Input records: Begin
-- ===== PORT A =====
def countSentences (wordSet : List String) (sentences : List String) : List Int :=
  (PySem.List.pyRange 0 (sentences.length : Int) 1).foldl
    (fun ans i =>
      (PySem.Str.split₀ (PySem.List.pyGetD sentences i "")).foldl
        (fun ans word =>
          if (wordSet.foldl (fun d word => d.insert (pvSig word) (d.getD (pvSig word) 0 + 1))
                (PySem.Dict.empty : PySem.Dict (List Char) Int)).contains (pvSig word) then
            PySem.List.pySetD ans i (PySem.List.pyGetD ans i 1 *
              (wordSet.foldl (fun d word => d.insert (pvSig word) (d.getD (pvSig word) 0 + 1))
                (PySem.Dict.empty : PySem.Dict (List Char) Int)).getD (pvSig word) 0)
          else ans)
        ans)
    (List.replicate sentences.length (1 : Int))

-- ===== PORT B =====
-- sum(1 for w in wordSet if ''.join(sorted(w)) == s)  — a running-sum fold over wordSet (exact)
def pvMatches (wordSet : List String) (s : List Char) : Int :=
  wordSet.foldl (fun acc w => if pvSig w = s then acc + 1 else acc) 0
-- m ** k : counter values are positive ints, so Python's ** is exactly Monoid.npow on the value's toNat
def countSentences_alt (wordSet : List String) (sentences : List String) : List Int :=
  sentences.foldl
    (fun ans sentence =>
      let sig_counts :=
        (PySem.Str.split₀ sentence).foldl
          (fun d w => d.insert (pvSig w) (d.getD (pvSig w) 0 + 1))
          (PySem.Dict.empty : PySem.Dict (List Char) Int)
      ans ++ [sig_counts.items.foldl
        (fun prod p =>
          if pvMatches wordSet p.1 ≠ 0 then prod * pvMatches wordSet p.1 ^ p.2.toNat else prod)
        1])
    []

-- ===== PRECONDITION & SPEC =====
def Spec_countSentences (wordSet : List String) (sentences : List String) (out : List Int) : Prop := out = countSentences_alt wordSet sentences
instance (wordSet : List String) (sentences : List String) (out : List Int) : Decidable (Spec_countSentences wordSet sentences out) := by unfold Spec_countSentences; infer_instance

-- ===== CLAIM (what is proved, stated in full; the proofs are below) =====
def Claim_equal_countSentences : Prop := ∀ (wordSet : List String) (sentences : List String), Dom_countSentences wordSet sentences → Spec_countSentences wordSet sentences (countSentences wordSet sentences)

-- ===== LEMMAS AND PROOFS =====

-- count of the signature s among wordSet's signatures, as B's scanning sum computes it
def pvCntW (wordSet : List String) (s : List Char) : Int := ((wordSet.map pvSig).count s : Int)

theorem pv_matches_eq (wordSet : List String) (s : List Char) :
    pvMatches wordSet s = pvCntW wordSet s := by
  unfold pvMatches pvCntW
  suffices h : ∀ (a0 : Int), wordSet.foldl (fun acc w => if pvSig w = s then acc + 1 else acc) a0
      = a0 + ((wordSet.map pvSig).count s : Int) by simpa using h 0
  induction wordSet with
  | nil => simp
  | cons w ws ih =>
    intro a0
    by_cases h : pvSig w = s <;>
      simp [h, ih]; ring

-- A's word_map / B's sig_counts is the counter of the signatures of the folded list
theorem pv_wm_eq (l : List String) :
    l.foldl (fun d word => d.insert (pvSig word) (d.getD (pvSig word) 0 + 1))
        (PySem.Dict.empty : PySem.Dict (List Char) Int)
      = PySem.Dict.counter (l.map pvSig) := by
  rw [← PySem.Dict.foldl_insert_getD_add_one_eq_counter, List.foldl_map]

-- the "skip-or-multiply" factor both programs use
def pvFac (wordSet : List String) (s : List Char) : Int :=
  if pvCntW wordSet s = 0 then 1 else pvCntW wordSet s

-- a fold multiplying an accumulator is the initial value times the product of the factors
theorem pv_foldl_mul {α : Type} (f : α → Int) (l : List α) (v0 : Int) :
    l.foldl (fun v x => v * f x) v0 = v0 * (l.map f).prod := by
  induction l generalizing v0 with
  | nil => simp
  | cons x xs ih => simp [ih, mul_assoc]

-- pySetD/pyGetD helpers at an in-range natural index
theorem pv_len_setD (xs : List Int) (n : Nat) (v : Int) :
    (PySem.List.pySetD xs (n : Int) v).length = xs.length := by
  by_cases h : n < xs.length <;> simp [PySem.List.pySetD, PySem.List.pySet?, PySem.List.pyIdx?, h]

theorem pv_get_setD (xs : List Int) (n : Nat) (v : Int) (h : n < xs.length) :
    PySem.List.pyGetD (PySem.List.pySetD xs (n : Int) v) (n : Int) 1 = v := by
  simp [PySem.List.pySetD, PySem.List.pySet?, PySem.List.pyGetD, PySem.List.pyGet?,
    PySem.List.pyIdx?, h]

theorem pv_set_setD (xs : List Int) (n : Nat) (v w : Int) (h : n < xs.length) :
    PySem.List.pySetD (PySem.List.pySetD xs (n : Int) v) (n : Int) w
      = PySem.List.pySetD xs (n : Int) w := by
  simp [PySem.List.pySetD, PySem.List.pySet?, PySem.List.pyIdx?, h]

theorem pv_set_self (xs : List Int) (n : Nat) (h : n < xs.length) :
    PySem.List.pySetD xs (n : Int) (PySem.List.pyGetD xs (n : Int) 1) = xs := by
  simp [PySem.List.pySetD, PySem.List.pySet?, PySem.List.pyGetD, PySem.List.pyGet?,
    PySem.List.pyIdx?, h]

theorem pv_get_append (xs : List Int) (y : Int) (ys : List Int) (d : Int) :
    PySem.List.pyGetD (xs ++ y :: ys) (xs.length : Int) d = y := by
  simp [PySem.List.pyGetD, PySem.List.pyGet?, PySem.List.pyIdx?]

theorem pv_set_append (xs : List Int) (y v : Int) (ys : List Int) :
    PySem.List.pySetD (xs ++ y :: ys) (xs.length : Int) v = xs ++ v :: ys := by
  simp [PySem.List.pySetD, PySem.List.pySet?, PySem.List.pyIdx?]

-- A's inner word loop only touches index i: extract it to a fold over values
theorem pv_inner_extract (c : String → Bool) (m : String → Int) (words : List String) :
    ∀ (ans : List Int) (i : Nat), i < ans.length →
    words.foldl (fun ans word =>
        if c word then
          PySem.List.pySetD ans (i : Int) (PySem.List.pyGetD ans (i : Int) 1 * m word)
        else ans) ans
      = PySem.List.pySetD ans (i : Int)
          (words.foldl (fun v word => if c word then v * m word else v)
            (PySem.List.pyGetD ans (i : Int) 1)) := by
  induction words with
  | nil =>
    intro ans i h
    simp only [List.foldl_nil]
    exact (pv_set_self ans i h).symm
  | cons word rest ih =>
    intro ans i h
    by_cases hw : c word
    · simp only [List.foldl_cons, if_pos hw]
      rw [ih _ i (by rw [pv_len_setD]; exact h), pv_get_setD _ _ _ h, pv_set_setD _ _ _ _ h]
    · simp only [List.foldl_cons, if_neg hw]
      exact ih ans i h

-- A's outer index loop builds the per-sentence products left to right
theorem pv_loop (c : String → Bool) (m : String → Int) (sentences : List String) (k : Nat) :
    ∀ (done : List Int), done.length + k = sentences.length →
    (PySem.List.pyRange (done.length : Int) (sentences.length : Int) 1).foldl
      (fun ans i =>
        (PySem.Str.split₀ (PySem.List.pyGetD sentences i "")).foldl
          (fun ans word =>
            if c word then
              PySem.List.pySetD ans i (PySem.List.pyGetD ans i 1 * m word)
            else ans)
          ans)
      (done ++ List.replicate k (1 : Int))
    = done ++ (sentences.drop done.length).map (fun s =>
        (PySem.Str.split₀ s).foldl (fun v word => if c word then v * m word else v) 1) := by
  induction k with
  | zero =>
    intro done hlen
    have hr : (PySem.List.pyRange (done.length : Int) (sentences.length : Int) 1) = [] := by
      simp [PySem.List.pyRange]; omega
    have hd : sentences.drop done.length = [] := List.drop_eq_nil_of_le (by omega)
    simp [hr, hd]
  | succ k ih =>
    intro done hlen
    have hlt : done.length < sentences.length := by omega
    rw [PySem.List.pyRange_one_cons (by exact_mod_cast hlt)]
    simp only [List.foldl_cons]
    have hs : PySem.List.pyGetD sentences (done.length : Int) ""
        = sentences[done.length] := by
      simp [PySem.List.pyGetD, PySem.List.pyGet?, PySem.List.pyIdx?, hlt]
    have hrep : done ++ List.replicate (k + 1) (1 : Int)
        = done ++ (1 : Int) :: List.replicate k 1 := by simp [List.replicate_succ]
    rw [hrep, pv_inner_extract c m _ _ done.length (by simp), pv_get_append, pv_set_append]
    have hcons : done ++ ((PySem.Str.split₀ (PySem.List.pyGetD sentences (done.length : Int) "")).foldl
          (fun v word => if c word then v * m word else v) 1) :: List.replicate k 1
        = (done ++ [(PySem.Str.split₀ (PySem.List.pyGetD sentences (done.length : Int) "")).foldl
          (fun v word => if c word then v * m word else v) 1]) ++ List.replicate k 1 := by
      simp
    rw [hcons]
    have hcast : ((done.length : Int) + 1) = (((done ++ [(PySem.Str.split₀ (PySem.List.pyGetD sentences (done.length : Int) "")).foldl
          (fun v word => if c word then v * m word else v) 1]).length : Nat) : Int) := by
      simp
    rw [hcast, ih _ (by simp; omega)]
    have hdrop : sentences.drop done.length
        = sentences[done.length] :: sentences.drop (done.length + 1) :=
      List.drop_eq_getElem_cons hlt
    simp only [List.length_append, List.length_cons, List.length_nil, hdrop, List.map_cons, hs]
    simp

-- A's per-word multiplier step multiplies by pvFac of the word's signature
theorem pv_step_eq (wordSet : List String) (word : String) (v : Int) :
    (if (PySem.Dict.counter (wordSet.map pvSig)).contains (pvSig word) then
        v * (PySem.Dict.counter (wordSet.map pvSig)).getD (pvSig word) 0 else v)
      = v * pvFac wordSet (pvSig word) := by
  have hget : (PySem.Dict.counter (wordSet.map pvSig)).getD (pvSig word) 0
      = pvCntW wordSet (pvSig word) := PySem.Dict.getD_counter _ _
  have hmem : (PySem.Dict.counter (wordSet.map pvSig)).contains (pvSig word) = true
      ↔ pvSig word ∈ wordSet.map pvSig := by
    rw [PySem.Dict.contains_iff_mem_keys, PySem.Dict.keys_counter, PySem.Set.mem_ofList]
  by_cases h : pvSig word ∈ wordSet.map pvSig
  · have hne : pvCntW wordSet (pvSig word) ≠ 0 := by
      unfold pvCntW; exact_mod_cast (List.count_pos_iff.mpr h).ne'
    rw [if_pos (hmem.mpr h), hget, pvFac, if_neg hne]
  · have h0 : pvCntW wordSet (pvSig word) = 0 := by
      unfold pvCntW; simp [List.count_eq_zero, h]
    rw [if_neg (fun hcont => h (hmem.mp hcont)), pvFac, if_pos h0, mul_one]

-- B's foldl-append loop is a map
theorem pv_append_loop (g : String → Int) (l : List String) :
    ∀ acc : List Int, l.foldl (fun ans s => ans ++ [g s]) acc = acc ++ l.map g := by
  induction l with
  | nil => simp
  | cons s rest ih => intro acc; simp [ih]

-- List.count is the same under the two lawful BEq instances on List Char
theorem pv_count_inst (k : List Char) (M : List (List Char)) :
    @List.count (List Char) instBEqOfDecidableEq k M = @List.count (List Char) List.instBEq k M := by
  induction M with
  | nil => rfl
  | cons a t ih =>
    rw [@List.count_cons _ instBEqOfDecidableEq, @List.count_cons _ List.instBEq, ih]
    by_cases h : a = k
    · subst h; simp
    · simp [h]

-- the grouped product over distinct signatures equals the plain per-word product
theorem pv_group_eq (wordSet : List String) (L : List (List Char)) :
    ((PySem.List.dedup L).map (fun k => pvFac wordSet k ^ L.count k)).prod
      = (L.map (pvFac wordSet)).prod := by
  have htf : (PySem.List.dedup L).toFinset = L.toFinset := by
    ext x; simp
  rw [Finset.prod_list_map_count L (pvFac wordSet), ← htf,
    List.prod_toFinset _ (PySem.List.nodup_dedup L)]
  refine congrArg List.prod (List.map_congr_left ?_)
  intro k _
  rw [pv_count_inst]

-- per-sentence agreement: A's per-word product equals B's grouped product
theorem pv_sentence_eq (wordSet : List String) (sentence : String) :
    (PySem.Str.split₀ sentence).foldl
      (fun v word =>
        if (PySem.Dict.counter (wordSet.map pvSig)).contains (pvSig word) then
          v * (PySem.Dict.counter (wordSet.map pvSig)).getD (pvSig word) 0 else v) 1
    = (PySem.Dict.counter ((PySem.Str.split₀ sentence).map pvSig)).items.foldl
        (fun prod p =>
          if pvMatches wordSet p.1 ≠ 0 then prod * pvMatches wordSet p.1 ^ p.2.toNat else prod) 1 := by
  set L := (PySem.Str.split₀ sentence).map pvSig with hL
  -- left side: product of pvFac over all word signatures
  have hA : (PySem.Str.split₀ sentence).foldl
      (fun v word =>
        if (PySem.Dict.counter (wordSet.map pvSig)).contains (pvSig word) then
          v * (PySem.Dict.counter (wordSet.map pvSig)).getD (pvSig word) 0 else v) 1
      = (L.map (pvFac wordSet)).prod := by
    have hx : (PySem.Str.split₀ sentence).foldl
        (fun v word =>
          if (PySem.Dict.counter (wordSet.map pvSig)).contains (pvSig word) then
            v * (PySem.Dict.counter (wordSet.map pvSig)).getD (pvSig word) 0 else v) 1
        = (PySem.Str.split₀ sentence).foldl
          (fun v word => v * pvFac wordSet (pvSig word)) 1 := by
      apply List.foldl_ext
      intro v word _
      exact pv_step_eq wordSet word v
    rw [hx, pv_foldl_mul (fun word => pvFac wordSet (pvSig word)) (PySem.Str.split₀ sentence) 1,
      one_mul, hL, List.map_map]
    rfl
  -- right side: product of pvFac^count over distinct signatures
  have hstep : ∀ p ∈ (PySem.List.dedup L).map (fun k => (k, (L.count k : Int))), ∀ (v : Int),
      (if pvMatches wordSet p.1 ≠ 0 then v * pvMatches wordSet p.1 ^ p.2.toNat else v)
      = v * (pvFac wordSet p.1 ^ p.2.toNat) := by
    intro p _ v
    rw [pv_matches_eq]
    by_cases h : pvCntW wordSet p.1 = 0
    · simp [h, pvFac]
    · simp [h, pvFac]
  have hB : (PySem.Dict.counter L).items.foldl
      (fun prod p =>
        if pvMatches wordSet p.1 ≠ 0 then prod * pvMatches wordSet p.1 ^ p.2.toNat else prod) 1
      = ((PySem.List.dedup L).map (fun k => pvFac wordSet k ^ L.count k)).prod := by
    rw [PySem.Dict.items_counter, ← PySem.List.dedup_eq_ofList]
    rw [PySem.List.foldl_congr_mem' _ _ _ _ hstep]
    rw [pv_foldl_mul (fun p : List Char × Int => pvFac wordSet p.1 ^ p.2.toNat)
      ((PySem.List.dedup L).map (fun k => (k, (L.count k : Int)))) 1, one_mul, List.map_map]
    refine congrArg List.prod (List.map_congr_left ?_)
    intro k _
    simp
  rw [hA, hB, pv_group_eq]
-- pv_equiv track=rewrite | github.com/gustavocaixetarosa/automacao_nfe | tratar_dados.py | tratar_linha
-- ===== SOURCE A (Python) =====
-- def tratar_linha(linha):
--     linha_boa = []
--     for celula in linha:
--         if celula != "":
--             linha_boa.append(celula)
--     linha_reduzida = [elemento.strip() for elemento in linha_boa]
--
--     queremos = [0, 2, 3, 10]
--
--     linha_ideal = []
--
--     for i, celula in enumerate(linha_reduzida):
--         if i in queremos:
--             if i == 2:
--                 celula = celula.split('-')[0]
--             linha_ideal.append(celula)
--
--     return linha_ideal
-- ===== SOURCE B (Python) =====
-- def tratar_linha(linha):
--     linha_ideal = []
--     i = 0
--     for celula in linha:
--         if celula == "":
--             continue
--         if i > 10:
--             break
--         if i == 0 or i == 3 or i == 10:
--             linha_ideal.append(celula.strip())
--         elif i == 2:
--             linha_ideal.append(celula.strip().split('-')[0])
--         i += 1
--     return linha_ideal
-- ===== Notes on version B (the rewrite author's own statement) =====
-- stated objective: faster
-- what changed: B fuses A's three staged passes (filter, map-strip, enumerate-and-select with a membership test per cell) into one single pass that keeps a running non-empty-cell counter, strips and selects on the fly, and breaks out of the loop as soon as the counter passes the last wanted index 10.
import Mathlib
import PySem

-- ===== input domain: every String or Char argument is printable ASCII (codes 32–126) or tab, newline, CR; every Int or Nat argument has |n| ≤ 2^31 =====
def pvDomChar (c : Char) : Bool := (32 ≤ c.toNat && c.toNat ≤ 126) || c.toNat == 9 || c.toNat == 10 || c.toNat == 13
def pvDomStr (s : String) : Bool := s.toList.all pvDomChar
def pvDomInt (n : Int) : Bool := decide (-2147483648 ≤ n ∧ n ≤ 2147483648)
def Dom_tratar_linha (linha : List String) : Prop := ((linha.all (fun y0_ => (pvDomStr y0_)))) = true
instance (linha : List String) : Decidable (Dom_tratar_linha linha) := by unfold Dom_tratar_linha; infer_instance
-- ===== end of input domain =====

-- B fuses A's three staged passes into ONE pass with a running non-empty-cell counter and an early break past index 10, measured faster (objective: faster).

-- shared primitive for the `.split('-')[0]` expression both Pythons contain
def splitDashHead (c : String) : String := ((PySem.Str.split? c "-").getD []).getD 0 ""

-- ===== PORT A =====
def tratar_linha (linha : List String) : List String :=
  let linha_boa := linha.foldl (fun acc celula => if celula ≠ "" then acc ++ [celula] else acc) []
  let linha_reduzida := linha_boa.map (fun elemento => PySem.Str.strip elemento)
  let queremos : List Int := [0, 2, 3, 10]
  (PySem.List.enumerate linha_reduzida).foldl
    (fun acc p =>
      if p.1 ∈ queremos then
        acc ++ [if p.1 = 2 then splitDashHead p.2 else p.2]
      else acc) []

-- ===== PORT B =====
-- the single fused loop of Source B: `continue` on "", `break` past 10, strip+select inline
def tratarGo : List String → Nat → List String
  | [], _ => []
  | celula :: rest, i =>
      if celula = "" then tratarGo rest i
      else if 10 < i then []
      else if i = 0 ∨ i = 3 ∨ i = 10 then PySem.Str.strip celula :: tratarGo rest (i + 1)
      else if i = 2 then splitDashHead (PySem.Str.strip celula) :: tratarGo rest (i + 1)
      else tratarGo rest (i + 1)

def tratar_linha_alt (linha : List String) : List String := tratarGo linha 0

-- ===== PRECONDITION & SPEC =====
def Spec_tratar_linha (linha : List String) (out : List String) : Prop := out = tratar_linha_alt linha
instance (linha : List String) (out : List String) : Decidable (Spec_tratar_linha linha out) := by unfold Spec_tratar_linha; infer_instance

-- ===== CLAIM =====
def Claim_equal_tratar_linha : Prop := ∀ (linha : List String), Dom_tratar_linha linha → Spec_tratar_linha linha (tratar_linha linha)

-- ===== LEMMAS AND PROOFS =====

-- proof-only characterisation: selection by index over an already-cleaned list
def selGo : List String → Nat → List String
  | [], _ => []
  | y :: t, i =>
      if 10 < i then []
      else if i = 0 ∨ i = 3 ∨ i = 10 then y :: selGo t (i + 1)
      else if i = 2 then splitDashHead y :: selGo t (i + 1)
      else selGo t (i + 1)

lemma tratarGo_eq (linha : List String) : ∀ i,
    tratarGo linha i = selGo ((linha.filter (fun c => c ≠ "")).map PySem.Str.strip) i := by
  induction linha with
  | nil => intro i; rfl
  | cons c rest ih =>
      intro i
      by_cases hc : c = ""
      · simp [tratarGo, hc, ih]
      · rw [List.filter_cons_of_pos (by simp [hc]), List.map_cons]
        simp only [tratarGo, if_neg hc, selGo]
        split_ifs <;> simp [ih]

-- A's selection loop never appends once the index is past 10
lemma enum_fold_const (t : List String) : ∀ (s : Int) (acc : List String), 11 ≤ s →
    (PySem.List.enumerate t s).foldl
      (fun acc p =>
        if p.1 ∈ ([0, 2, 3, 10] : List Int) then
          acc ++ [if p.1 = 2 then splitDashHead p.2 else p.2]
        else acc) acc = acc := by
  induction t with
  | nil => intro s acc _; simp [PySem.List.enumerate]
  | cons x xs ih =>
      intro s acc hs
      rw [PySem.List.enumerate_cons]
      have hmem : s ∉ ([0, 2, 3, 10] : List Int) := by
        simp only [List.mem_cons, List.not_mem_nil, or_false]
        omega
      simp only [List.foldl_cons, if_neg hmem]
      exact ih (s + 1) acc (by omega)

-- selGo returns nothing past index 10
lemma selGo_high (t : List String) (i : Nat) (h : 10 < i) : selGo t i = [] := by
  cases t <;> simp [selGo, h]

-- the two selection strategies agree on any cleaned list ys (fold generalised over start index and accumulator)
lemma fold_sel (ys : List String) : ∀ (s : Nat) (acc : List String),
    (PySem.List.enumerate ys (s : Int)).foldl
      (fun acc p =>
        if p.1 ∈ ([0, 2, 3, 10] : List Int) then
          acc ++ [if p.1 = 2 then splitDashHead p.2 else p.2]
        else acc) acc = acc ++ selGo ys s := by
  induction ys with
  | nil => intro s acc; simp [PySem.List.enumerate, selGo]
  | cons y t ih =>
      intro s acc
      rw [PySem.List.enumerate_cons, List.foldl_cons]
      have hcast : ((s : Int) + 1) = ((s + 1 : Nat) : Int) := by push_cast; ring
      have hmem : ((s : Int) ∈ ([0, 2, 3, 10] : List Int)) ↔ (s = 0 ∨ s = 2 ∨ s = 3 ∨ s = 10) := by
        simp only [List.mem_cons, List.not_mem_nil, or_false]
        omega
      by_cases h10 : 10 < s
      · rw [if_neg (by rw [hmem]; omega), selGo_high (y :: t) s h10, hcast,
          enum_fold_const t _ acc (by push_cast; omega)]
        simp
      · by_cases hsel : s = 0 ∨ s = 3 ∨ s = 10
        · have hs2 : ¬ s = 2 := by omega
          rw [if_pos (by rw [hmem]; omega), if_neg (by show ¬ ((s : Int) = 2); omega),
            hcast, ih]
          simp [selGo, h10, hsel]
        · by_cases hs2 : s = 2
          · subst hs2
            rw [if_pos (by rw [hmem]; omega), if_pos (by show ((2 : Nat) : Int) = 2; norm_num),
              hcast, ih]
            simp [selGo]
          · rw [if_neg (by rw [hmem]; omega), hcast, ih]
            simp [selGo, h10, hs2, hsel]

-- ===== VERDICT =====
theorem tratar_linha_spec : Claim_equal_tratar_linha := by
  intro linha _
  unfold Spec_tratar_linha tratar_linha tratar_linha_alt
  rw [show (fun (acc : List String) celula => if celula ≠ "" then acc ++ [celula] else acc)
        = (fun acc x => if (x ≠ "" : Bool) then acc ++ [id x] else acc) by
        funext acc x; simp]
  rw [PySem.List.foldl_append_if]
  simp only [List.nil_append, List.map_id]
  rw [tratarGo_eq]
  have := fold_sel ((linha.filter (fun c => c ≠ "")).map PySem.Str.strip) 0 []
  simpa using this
Input records: End
--- Assignment ---
Please copy the line holding "simp [selGo, h10, hs2, hsel]" and all lines after it to the end of the records, exactly, and nothing else.

--- Answer for this exercise ---
            simp [selGo, h10, hs2, hsel]

-- ===== VERDICT =====
theorem tratar_linha_spec : Claim_equal_tratar_linha := by
  intro linha _
  unfold Spec_tratar_linha tratar_linha tratar_linha_alt
  rw [show (fun (acc : List String) celula => if celula ≠ "" then acc ++ [celula] else acc)
        = (fun acc x => if (x ≠ "" : Bool) then acc ++ [id x] else acc) by
        funext acc x; simp]
  rw [PySem.List.foldl_append_if]
  simp only [List.nil_append, List.map_id]
  rw [tratarGo_eq]
  have := fold_sel ((linha.filter (fun c => c ≠ "")).map PySem.Str.strip) 0 []
  simpa using this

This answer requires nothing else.